[Dataset items]
-- pv_equiv track=rewrite | github.com/bryancostanich/rekolektion | scripts/characterize_cim_liberty.py | group_rows_by_col_pattern
-- ===== SOURCE A (Python) =====
-- def group_rows_by_col_pattern(
--     weights: list[list[int]],
-- ) -> list[tuple[tuple[int, ...], list[int]]]:
--     """Collapse rows with identical column patterns into one write group.
--
--     Uniform patterns (all_zero/all_one/alt_col): 1 group → 1 WL pulse.
--     Periodic-by-row (alt_row/checker): 2 groups → 2 pulses.
--     Random: ~N groups → effectively per-row sequential.
--     """
--     groups: dict[tuple[int, ...], list[int]] = {}
--     for r, row in enumerate(weights):
--         key = tuple(row)
--         groups.setdefault(key, []).append(r)
--     return sorted(groups.items(), key=lambda kv: kv[1][0])
-- ===== SOURCE B (Python) =====
-- def group_rows_by_col_pattern(
--     weights: list[list[int]],
-- ) -> list[tuple[tuple[int, ...], list[int]]]:
--     """Two-pass grouping: ordered dedup of the patterns, then one index scan
--     per distinct pattern.  First-occurrence order already equals A's
--     sort-by-first-index order, so no dict and no final sort are needed."""
--     keys: list[tuple[int, ...]] = []
--     for row in weights:
--         t = tuple(row)
--         if t not in keys:
--             keys.append(t)
--     return [(t, [i for i, row in enumerate(weights) if tuple(row) == t])
--             for t in keys]
-- ===== Notes on version B (the rewrite author's own statement) =====
-- stated objective: alternative
-- what changed: Replaced hash-dict bucketing followed by a sort of the groups with an ordered dedup of the patterns plus one index-collecting scan per distinct pattern, exploiting that first-occurrence order already equals the sort-by-first-index order.
import Mathlib
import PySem

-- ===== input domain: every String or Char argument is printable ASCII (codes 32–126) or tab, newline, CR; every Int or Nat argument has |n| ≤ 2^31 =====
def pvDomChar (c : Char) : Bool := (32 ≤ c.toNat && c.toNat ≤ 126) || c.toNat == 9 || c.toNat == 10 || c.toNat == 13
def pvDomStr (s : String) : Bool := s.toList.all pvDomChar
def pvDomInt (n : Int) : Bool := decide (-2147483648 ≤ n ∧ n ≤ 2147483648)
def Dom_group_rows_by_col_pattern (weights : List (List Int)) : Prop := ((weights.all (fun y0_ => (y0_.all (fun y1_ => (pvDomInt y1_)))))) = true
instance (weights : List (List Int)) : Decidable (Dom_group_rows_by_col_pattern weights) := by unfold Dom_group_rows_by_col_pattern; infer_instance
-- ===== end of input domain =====

-- B replaces A's dict-bucketing-then-sort with an ordered dedup of the patterns plus one
-- index scan per distinct pattern (objective: alternative decomposition, similar cost).

-- ===== PORT A =====
-- kv[1][0] is ported as kv.2.headD 0: every index list the dict holds is nonempty, so the
-- Python subscript never raises and headD is exact there.
def group_rows_by_col_pattern (weights : List (List Int)) : List (List Int × List Int) :=
  PySem.List.sorted
    ((PySem.List.enumerate weights).foldl
        (fun d p => PySem.Dict.modify d p.2 [] (fun v => v ++ [p.1]))
        PySem.Dict.empty).items
    (fun kv => kv.2.headD 0) false

-- ===== PORT B =====
def group_rows_by_col_pattern_alt (weights : List (List Int)) : List (List Int × List Int) :=
  (weights.foldl (fun acc row => if row ∈ acc then acc else acc ++ [row]) []).map
    (fun t =>
      (t, (PySem.List.enumerate weights).filterMap
            (fun p => if p.2 = t then some p.1 else none)))

-- ===== PRECONDITION & SPEC =====
def Spec_group_rows_by_col_pattern (weights : List (List Int)) (out : List (List Int × List Int)) : Prop := out = group_rows_by_col_pattern_alt weights
instance (weights : List (List Int)) (out : List (List Int × List Int)) : Decidable (Spec_group_rows_by_col_pattern weights out) := by unfold Spec_group_rows_by_col_pattern; infer_instance

-- ===== CLAIM (what is proved, stated in full; the proofs are below) =====
def Claim_equal_group_rows_by_col_pattern : Prop := ∀ (weights : List (List Int)), Dom_group_rows_by_col_pattern weights → Spec_group_rows_by_col_pattern weights (group_rows_by_col_pattern weights)

-- ===== LEMMAS AND PROOFS =====

-- indices (starting at s) of the rows of w equal to t
def pvOcc (t : List Int) (w : List (List Int)) (s : Int) : List Int :=
  (PySem.List.enumerate w s).filterMap (fun p => if p.2 = t then some p.1 else none)

-- the distinct rows of w not in `seen`, in first-occurrence order
def pvNewKeys (seen : List (List Int)) : List (List Int) → List (List Int)
  | [] => []
  | r :: t => if r ∈ seen then pvNewKeys seen t else r :: pvNewKeys (r :: seen) t

theorem pvEnum_cons (x : List Int) (t : List (List Int)) (s : Int) :
    PySem.List.enumerate (x :: t) s = (s, x) :: PySem.List.enumerate t (s + 1) := by
  simp [PySem.List.enumerate]

theorem pvOcc_cons (t r : List Int) (w : List (List Int)) (s : Int) :
    pvOcc t (r :: w) s = (if r = t then [s] else []) ++ pvOcc t w (s + 1) := by
  by_cases h : r = t
  · simp [pvOcc, h]
  · simp [pvOcc, h]

theorem pvNewKeys_congr (s1 s2 : List (List Int)) (w : List (List Int))
    (h : ∀ x, x ∈ s1 ↔ x ∈ s2) : pvNewKeys s1 w = pvNewKeys s2 w := by
  induction w generalizing s1 s2 with
  | nil => rfl
  | cons r t ih =>
    simp only [pvNewKeys, h r]
    split
    · exact ih s1 s2 h
    · exact congrArg (r :: ·) (ih (r :: s1) (r :: s2) (by intro x; simp [h x]))

theorem pvMem_newKeys (seen w : List (List Int)) (k : List Int) :
    k ∈ pvNewKeys seen w → k ∉ seen := by
  induction w generalizing seen with
  | nil => intro hk; simp [pvNewKeys] at hk
  | cons r t ih =>
    intro hk
    by_cases hr : r ∈ seen
    · rw [pvNewKeys, if_pos hr] at hk
      exact ih seen hk
    · rw [pvNewKeys, if_neg hr] at hk
      rcases List.mem_cons.mp hk with h | h
      · subst h; exact hr
      · exact fun hm => ih (r :: seen) h (List.mem_cons_of_mem _ hm)

theorem pvOcc_head (seen w : List (List Int)) (k : List Int) (s : Int) :
    k ∈ pvNewKeys seen w → ∃ j l, pvOcc k w s = j :: l ∧ s ≤ j := by
  induction w generalizing seen s with
  | nil => intro hk; simp [pvNewKeys] at hk
  | cons r t ih =>
    intro hk
    by_cases hr : r ∈ seen
    · rw [pvNewKeys, if_pos hr] at hk
      have hne : r ≠ k := fun h => (pvMem_newKeys seen t k hk) (h ▸ hr)
      rw [pvOcc_cons, if_neg hne]
      obtain ⟨j, l, hjl, hj⟩ := ih (seen := seen) (s := s + 1) hk
      exact ⟨j, l, by simp [hjl], by omega⟩
    · rw [pvNewKeys, if_neg hr] at hk
      rcases List.mem_cons.mp hk with h | h
      · subst h
        exact ⟨s, pvOcc k t (s + 1), by rw [pvOcc_cons, if_pos rfl]; rfl, le_refl s⟩
      · have hne : r ≠ k := fun he =>
          (pvMem_newKeys (r :: seen) t k h) (he ▸ List.mem_cons_self)
        rw [pvOcc_cons, if_neg hne]
        obtain ⟨j, l, hjl, hj⟩ := ih (seen := r :: seen) (s := s + 1) h
        exact ⟨j, l, by simp [hjl], by omega⟩

theorem pvFind_of_mem_nodup (l : List ((List Int) × List Int)) (p : (List Int) × List Int)
    (hnd : (l.map Prod.fst).Nodup) (hp : p ∈ l) :
    l.find? (fun q => q.1 == p.1) = some p := by
  induction l with
  | nil => simp at hp
  | cons q t ih =>
    simp only [List.map_cons, List.nodup_cons] at hnd
    rcases List.mem_cons.mp hp with h | h
    · subst h; simp [List.find?]
    · have hne : ¬ (q.1 == p.1) = true := by
        intro hb
        exact hnd.1 (beq_iff_eq.mp hb ▸ List.mem_map_of_mem (f := Prod.fst) h)
      simp only [List.find?, hne]
      exact ih hnd.2 h

-- the dict-building loop of A, characterised on an arbitrary nodup-key dict
theorem pvFold (w : List (List Int)) (s : Int) (l : List ((List Int) × List Int))
    (hnd : (l.map Prod.fst).Nodup) :
    ((PySem.List.enumerate w s).foldl
        (fun d p => PySem.Dict.modify d p.2 [] (fun v => v ++ [p.1]))
        (PySem.Dict.mk l)).items
      = l.map (fun kv => (kv.1, kv.2 ++ pvOcc kv.1 w s))
        ++ (pvNewKeys (l.map Prod.fst) w).map (fun k => (k, pvOcc k w s)) := by
  induction w generalizing s l with
  | nil =>
    simp [PySem.List.enumerate, pvNewKeys, pvOcc]
  | cons r t ih =>
    rw [pvEnum_cons, List.foldl_cons]
    by_cases hr : r ∈ l.map Prod.fst
    · -- r is already a key: modify updates in place
      obtain ⟨p, hp, hpr⟩ := List.mem_map.mp hr
      have hfind : l.find? (fun q => q.1 == r) = some p := by
        rw [← hpr]; exact pvFind_of_mem_nodup l p hnd hp
      have hcont : (PySem.Dict.mk l).contains r = true :=
        List.any_eq_true.mpr ⟨p, hp, by simp [hpr]⟩
      have hstep : PySem.Dict.modify (PySem.Dict.mk l) r [] (fun v => v ++ [(s : Int)])
          = PySem.Dict.mk (l.map (fun q => if q.1 == r then (r, p.2 ++ [s]) else q)) := by
        simp [PySem.Dict.modify, PySem.Dict.insert, hcont, PySem.Dict.getD, PySem.Dict.get?, hfind]
      rw [hstep]
      have hkeys : ((l.map (fun q => if q.1 == r then (r, p.2 ++ [s]) else q)).map Prod.fst)
          = l.map Prod.fst := by
        rw [List.map_map]
        apply List.map_congr_left
        intro q _
        by_cases hq : q.1 = r <;> simp [hq]
      rw [ih _ _ (by rw [hkeys]; exact hnd)]
      congr 1
      · -- the updated-items part
        rw [List.map_map]
        apply List.map_congr_left
        intro q hq
        by_cases hq1 : q.1 = r
        · have : q = p := by
            have h1 : l.find? (fun x => x.1 == q.1) = some q := pvFind_of_mem_nodup l q hnd hq
            rw [hq1, hfind] at h1
            exact (Option.some.injEq _ _ ▸ h1).symm
          subst this
          simp [hq1, pvOcc_cons]
        · simp [hq1, pvOcc_cons, Ne.symm hq1]
      · -- the new-keys part
        rw [hkeys, pvNewKeys, if_pos hr]
        apply List.map_congr_left
        intro k hk
        have hkr : r ≠ k := fun h => (pvMem_newKeys _ _ _ hk) (h ▸ hr)
        simp [pvOcc_cons, hkr]
    · -- r is a new key: appended at the end with [s]
      have hcont : (PySem.Dict.mk l).contains r = false := by
        rw [Bool.eq_false_iff]
        intro hc
        obtain ⟨p, hp, hpr⟩ := List.any_eq_true.mp hc
        exact hr ((beq_iff_eq.mp hpr) ▸ List.mem_map_of_mem (f := Prod.fst) hp)
      have hfind : l.find? (fun q => q.1 == r) = none := by
        rw [List.find?_eq_none]
        intro p hp hpr
        exact hr ((beq_iff_eq.mp hpr) ▸ List.mem_map_of_mem (f := Prod.fst) hp)
      have hstep : PySem.Dict.modify (PySem.Dict.mk l) r [] (fun v => v ++ [(s : Int)])
          = PySem.Dict.mk (l ++ [(r, [s])]) := by
        simp [PySem.Dict.modify, PySem.Dict.insert, hcont, PySem.Dict.getD, PySem.Dict.get?, hfind]
      rw [hstep]
      have hnd' : ((l ++ [(r, [(s : Int)])]).map Prod.fst).Nodup := by
        simp only [List.map_append, List.map_cons, List.map_nil]
        exact List.Nodup.append hnd (List.nodup_singleton r)
          (by simpa [List.disjoint_singleton] using hr)
      rw [ih _ _ hnd']
      rw [pvNewKeys, if_neg hr]
      simp only [List.map_append, List.map_cons, List.map_nil, List.append_assoc]
      congr 1
      · apply List.map_congr_left
        intro q hq
        have hq1 : q.1 ≠ r := fun h => hr (h ▸ List.mem_map_of_mem (f := Prod.fst) hq)
        simp [pvOcc_cons, Ne.symm hq1]
      · rw [pvNewKeys_congr (l.map Prod.fst ++ [r]) (r :: l.map Prod.fst) t (by intro x; simp [or_comm]),
          List.singleton_append]
        congr 1
        · rw [pvOcc_cons, if_pos rfl]
        · apply List.map_congr_left
          intro k hk
          have hkr : r ≠ k := fun h =>
            (pvMem_newKeys _ _ _ hk) (h ▸ List.mem_cons_self)
          simp [pvOcc_cons, hkr]

-- B's dedup loop produces exactly pvNewKeys
theorem pvDedup (w : List (List Int)) (acc : List (List Int)) :
    w.foldl (fun acc row => if row ∈ acc then acc else acc ++ [row]) acc
      = acc ++ pvNewKeys acc w := by
  induction w generalizing acc with
  | nil => simp [pvNewKeys]
  | cons r t ih =>
    simp only [List.foldl_cons, pvNewKeys]
    by_cases hr : r ∈ acc
    · simp [hr, ih]
    · rw [if_neg hr, if_neg hr, ih]
      rw [pvNewKeys_congr (acc ++ [r]) (r :: acc) t (by intro x; simp [or_comm])]
      simp

-- the grouped list is already sorted by first index
theorem pvPW (w : List (List Int)) (s : Int) (seen : List (List Int)) :
    ((pvNewKeys seen w).map (fun k => (k, pvOcc k w s))).Pairwise
      (fun a b => a.2.headD 0 ≤ b.2.headD 0) := by
  induction w generalizing s seen with
  | nil => simp [pvNewKeys]
  | cons r t ih =>
    simp only [pvNewKeys]
    split
    · have hcg : (pvNewKeys seen t).map (fun k => (k, pvOcc k (r :: t) s))
          = (pvNewKeys seen t).map (fun k => (k, pvOcc k t (s + 1))) := by
        apply List.map_congr_left
        intro k hk
        have hkr : r ≠ k := fun h => (pvMem_newKeys seen t k hk) (h ▸ ‹r ∈ seen›)
        simp [pvOcc_cons, hkr]
      rw [hcg]; exact ih (s + 1) seen
    · simp only [List.map_cons, List.pairwise_cons]
      constructor
      · intro b hb
        obtain ⟨k, hk, hkb⟩ := List.mem_map.mp hb
        have hkr : r ≠ k := fun h => (pvMem_newKeys _ _ _ hk) (h ▸ List.mem_cons_self)
        obtain ⟨j, l, hjl, hj⟩ := pvOcc_head (r :: seen) t k (s + 1) hk
        subst hkb
        simp [pvOcc_cons, hkr, hjl]
        omega
      · have hcg : (pvNewKeys (r :: seen) t).map (fun k => (k, pvOcc k (r :: t) s))
            = (pvNewKeys (r :: seen) t).map (fun k => (k, pvOcc k t (s + 1))) := by
          apply List.map_congr_left
          intro k hk
          have hkr : r ≠ k := fun h => (pvMem_newKeys _ _ _ hk) (h ▸ List.mem_cons_self)
          simp [pvOcc_cons, hkr]
        rw [hcg]; exact ih (s + 1) (r :: seen)

-- ===== VERDICT (by name: the statement is the Claim_ definition above) =====
theorem group_rows_by_col_pattern_spec : Claim_equal_group_rows_by_col_pattern := by
  intro weights _
  unfold Spec_group_rows_by_col_pattern group_rows_by_col_pattern group_rows_by_col_pattern_alt
  rw [show (PySem.Dict.empty : PySem.Dict (List Int) (List Int)) = PySem.Dict.mk [] from rfl,
    pvFold weights 0 [] (by simp)]
  simp only [List.map_nil, List.nil_append, List.map_nil]
  rw [PySem.List.sorted_eq_self_of_pairwise _ _ (pvPW weights 0 [])]
  rw [pvDedup weights []]
  simp only [List.nil_append]
  rfl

§ Work to be completed
Among the lines of the data, find every one that holds "Prop" and copy it.

§ Answer to the problem
def Dom_group_rows_by_col_pattern (weights : List (List Int)) : Prop := ((weights.all (fun y0_ => (y0_.all (fun y1_ => (pvDomInt y1_)))))) = true
def Spec_group_rows_by_col_pattern (weights : List (List Int)) (out : List (List Int × List Int)) : Prop := out = group_rows_by_col_pattern_alt weights
def Claim_equal_group_rows_by_col_pattern : Prop := ∀ (weights : List (List Int)), Dom_group_rows_by_col_pattern weights → Spec_group_rows_by_col_pattern weights (group_rows_by_col_pattern weights)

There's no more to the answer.